> **The records**
theorem pvJoin_nil_eq_flatten (css : List (List Char)) :
    PySem.Chars.join [] css = css.flatten := by
  induction css with
  | nil => rfl
  | cons c r ih =>
    cases r with
    | nil => simp [PySem.Chars.join_singleton]
    | cons d s => simp_all [PySem.Chars.join_cons_cons]
theorem pvHits_append (usedSet : PySem.Set (Int × Int)) (c1 c2 : List (Int × Int))
    (b1 b2 : List Char) (h : c1.length = b1.length) :
    pvHits usedSet (c1 ++ c2) (b1 ++ b2) = pvHits usedSet c1 b1 ++ pvHits usedSet c2 b2 := by
  unfold pvHits
  rw [List.zip_append h, List.filter_append, List.map_append]
theorem pvZip_range_enum (i : Int) :
    ∀ (cs : List Char) (st : Int),
      (((PySem.List.pyRange st (st + cs.length) 1).map (fun j => (i, j))).zip cs) =
        (PySem.List.enumerate cs st).map (fun jc => ((i, jc.1), jc.2)) := by
  intro cs
  induction cs with
  | nil => intro st; simp [PySem.List.pyRange_one_eq_nil le_rfl]
  | cons c rest ih =>
    intro st
    rw [PySem.List.pyRange_one_cons (by
      have h0 : (0:Int) < ((c :: rest).length : Int) := by exact_mod_cast Nat.succ_pos rest.length
      omega), PySem.List.enumerate_cons]
    simp only [List.map_cons, List.zip_cons_cons]
    have : st + ((rest.length + 1 : Nat) : Int) = (st + 1) + (rest.length : Int) := by push_cast; ring
    rw [show ((c :: rest).length : Int) = ((rest.length + 1 : Nat) : Int) by simp, this]
    rw [ih (st + 1)]
theorem pvHits_line (usedSet : PySem.Set (Int × Int)) (i : Int) (cs : List Char) :
    pvHits usedSet ((PySem.List.pyRange 0 (cs.length : Int) 1).map (fun j => (i, j))) cs =
      pvLineHits usedSet i cs := by
  unfold pvHits pvLineHits
  have hr : PySem.List.pyRange 0 (cs.length : Int) 1 = PySem.List.pyRange 0 (0 + (cs.length : Int)) 1 := by norm_num
  rw [hr, pvZip_range_enum i cs 0, List.filter_map, List.map_map]
  rfl
theorem pvPipeline (usedSet : PySem.Set (Int × Int)) (lineOf : Int → String) (lo : Int) :
    ∀ (n : Nat) (st : Int),
      pvHits usedSet
        ((PySem.List.enumerate ((PySem.List.pyRange (lo + st) (lo + st + n) 1).map lineOf) st).flatMap
          (fun ks => (PySem.List.pyRange 0 (PySem.Str.len ks.2) 1).map (fun j => (lo + ks.1, j))))
        ((((PySem.List.pyRange (lo + st) (lo + st + n) 1).map lineOf).map String.toList).flatten) =
      (PySem.List.pyRange (lo + st) (lo + st + n) 1).flatMap
        (fun i => pvLineHits usedSet i (lineOf i).toList) := by
  intro n
  induction n with
  | zero =>
    intro st
    rw [show ((0 : Nat) : Int) = 0 from rfl, add_zero, PySem.List.pyRange_one_eq_nil le_rfl]
    simp [pvHits]
  | succ n ih =>
    intro st
    rw [PySem.List.pyRange_one_cons (by push_cast; omega)]
    simp only [List.map_cons, PySem.List.enumerate_cons, List.flatMap_cons, List.flatten_cons]
    have hlenrw : PySem.Str.len (lineOf (lo + st)) = ((lineOf (lo + st)).toList.length : Int) :=
      PySem.Str.len_eq _
    rw [hlenrw]
    have hlen : ((PySem.List.pyRange 0 ((lineOf (lo + st)).toList.length : Int) 1).map
        (fun j => (lo + st, j))).length = (lineOf (lo + st)).toList.length := by
      rw [List.length_map, PySem.List.pyRange_one]
      simp
    rw [pvHits_append usedSet _ _ _ _ hlen, pvHits_line]
    have hsh1 : lo + st + 1 = lo + (st + 1) := by ring
    have hsh2 : lo + st + ((n + 1 : Nat) : Int) = lo + (st + 1) + (n : Int) := by push_cast; ring
    rw [hsh1, hsh2, ih (st + 1)]
-- ---- geometry of the flat hit list ----
-- ===== B-side characterization =====

def okB (cs : List Char) (j i : Nat) : Bool :=
  (List.range j).all (fun t => condC (cs.getD t '*') (i.testBit (j - 1 - t)))

def idxsF (cs : List Char) (j : Nat) : List Nat :=
  (List.range j).foldl (fun idxs t =>
    let x := cs.getD t '*'
    if x == '1' then idxs.map (fun i => 2 * i + 1)
    else if x == '0' then idxs.map (fun i => 2 * i)
    else idxs.map (fun i => 2 * i) ++ idxs.map (fun i => 2 * i + 1)) ([0] : List Nat)

theorem okB_succ (cs : List Char) (j i : Nat) :
    okB cs (j + 1) i = (okB cs j (i / 2) && condC (cs.getD j '*') (i.testBit 0)) := by
  unfold okB
  rw [List.range_succ, List.all_append]
  have h2 : List.all [j] (fun t => condC (cs.getD t '*') (i.testBit (j + 1 - 1 - t)))
      = condC (cs.getD j '*') (i.testBit 0) := by
    simp
  rw [h2]
  congr 1
  rw [Bool.eq_iff_iff]
  simp only [List.all_eq_true, List.mem_range]
  constructor
  · intro h t ht
    have h' := h t ht
    rwa [show j + 1 - 1 - t = j - 1 - t + 1 from by omega, ← Nat.testBit_div_two] at h'
  · intro h t ht
    have h' := h t ht
    rw [show j + 1 - 1 - t = j - 1 - t + 1 from by omega, ← Nat.testBit_div_two]
    exact h'

theorem mem_idxsF (cs : List Char) (j i : Nat) :
    i ∈ idxsF cs j ↔ (i < 2 ^ j ∧ okB cs j i = true) := by
  induction j generalizing i with
  | zero => simp [idxsF, okB]
  | succ j ih =>
    have hstep : idxsF cs (j + 1) =
        (if (cs.getD j '*' == '1') = true then (idxsF cs j).map (fun i => 2 * i + 1)
         else if (cs.getD j '*' == '0') = true then (idxsF cs j).map (fun i => 2 * i)
         else (idxsF cs j).map (fun i => 2 * i) ++ (idxsF cs j).map (fun i => 2 * i + 1)) := by
      unfold idxsF
      rw [List.range_succ, List.foldl_append, List.foldl_cons, List.foldl_nil]
    rw [hstep, okB_succ]
    have hib : i % 2 = 1 ↔ i.testBit 0 = true := by simp [Nat.testBit_zero]
    by_cases h1 : cs.getD j '*' = '1'
    · have hc : condC (cs.getD j '*') (i.testBit 0) = i.testBit 0 := by
        rw [h1]; simp [condC]
      rw [if_pos (by simp only [beq_iff_eq]; exact h1), hc]
      simp only [List.mem_map, Bool.and_eq_true]
      constructor
      · rintro ⟨a, ha, rfl⟩
        obtain ⟨hb, hok⟩ := (ih a).mp ha
        refine ⟨by rw [pow_succ]; omega, ?_, ?_⟩
        · rw [show (2 * a + 1) / 2 = a from by omega]; exact hok
        · rw [← hib]; omega
      · rintro ⟨hb, hok, hbit⟩
        refine ⟨i / 2, (ih (i / 2)).mpr ⟨by rw [pow_succ] at hb; omega, hok⟩, ?_⟩
        rw [← hib] at hbit; omega
    · by_cases h0 : cs.getD j '*' = '0'
      · have hc : condC (cs.getD j '*') (i.testBit 0) = !(i.testBit 0) := by
          rw [h0]; simp [condC]
        rw [if_neg (by simp only [beq_iff_eq]; exact h1), if_pos (by simp only [beq_iff_eq]; exact h0), hc]
        simp only [List.mem_map, Bool.and_eq_true, Bool.not_eq_true']
        constructor
        · rintro ⟨a, ha, rfl⟩
          obtain ⟨hb, hok⟩ := (ih a).mp ha
          refine ⟨by rw [pow_succ]; omega, ?_, ?_⟩
          · rw [show (2 * a) / 2 = a from by omega]; exact hok
          · rw [← Bool.not_eq_true, ← hib]; omega
        · rintro ⟨hb, hok, hbit⟩
          refine ⟨i / 2, (ih (i / 2)).mpr ⟨by rw [pow_succ] at hb; omega, hok⟩, ?_⟩
          rw [← Bool.not_eq_true, ← hib] at hbit; omega
      · have hc : condC (cs.getD j '*') (i.testBit 0) = true := by
          simp only [condC, if_neg h1, if_neg h0]
        rw [if_neg (by simp only [beq_iff_eq]; exact h1), if_neg (by simp only [beq_iff_eq]; exact h0), hc]
        simp only [List.mem_append, List.mem_map, Bool.and_true]
        constructor
        · rintro (⟨a, ha, rfl⟩ | ⟨a, ha, rfl⟩) <;>
            obtain ⟨hb, hok⟩ := (ih a).mp ha
          · exact ⟨by rw [pow_succ]; omega, by rw [show (2*a)/2 = a from by omega]; exact hok⟩
          · exact ⟨by rw [pow_succ]; omega, by rw [show (2*a+1)/2 = a from by omega]; exact hok⟩
        · rintro ⟨hb, hok⟩
          have hmem : i / 2 ∈ idxsF cs j := (ih (i / 2)).mpr ⟨by rw [pow_succ] at hb; omega, hok⟩
          by_cases hp : i % 2 = 0
          · exact Or.inl ⟨i / 2, hmem, by omega⟩
          · exact Or.inr ⟨i / 2, hmem, by omega⟩

theorem table_fold (m : Nat) (N : Nat) (A : List (List Int)) (k : Nat) :
    (List.range N).foldl (fun st _ => (st.1 ++ [st.2], bool_up st.2 (m : Int))) (A, rowOf m k)
      = (A ++ (List.range N).map (fun i => rowOf m (k + i)), rowOf m (k + N)) := by
  induction N with
  | zero => simp
  | succ N ih =>
    rw [List.range_succ, List.foldl_append, ih, List.foldl_cons, List.foldl_nil]
    have hb : bool_up (rowOf m (k + N)) (m : Int) = rowOf m (k + N + 1) := by
      rw [bool_up, pyRange_desc, boolUpGo_incr]
    rw [hb]
    simp [List.map_append, List.append_assoc, Nat.add_assoc]

theorem ctt_eq (m : Nat) :
    create_truth_table (m : Int) = (List.range (2 ^ m)).map (rowOf m) := by
  unfold create_truth_table
  simp only [Int.toNat_natCast]
  have hline : (List.range m).foldl (fun l _ => l ++ [(0:Int)]) [] = rowOf m 0 := by
    rw [PySem.List.foldl_append_singleton_eq_map (fun _ => (0:Int)) (List.range m) []]
    simp [rowOf, Nat.zero_testBit]
  rw [hline, table_fold m (2 ^ m) [] 0]
  simp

> **Work required**
Provide the number of lines in the records above containing the string "hbit", and write nothing more.

> **Exercise answer**
4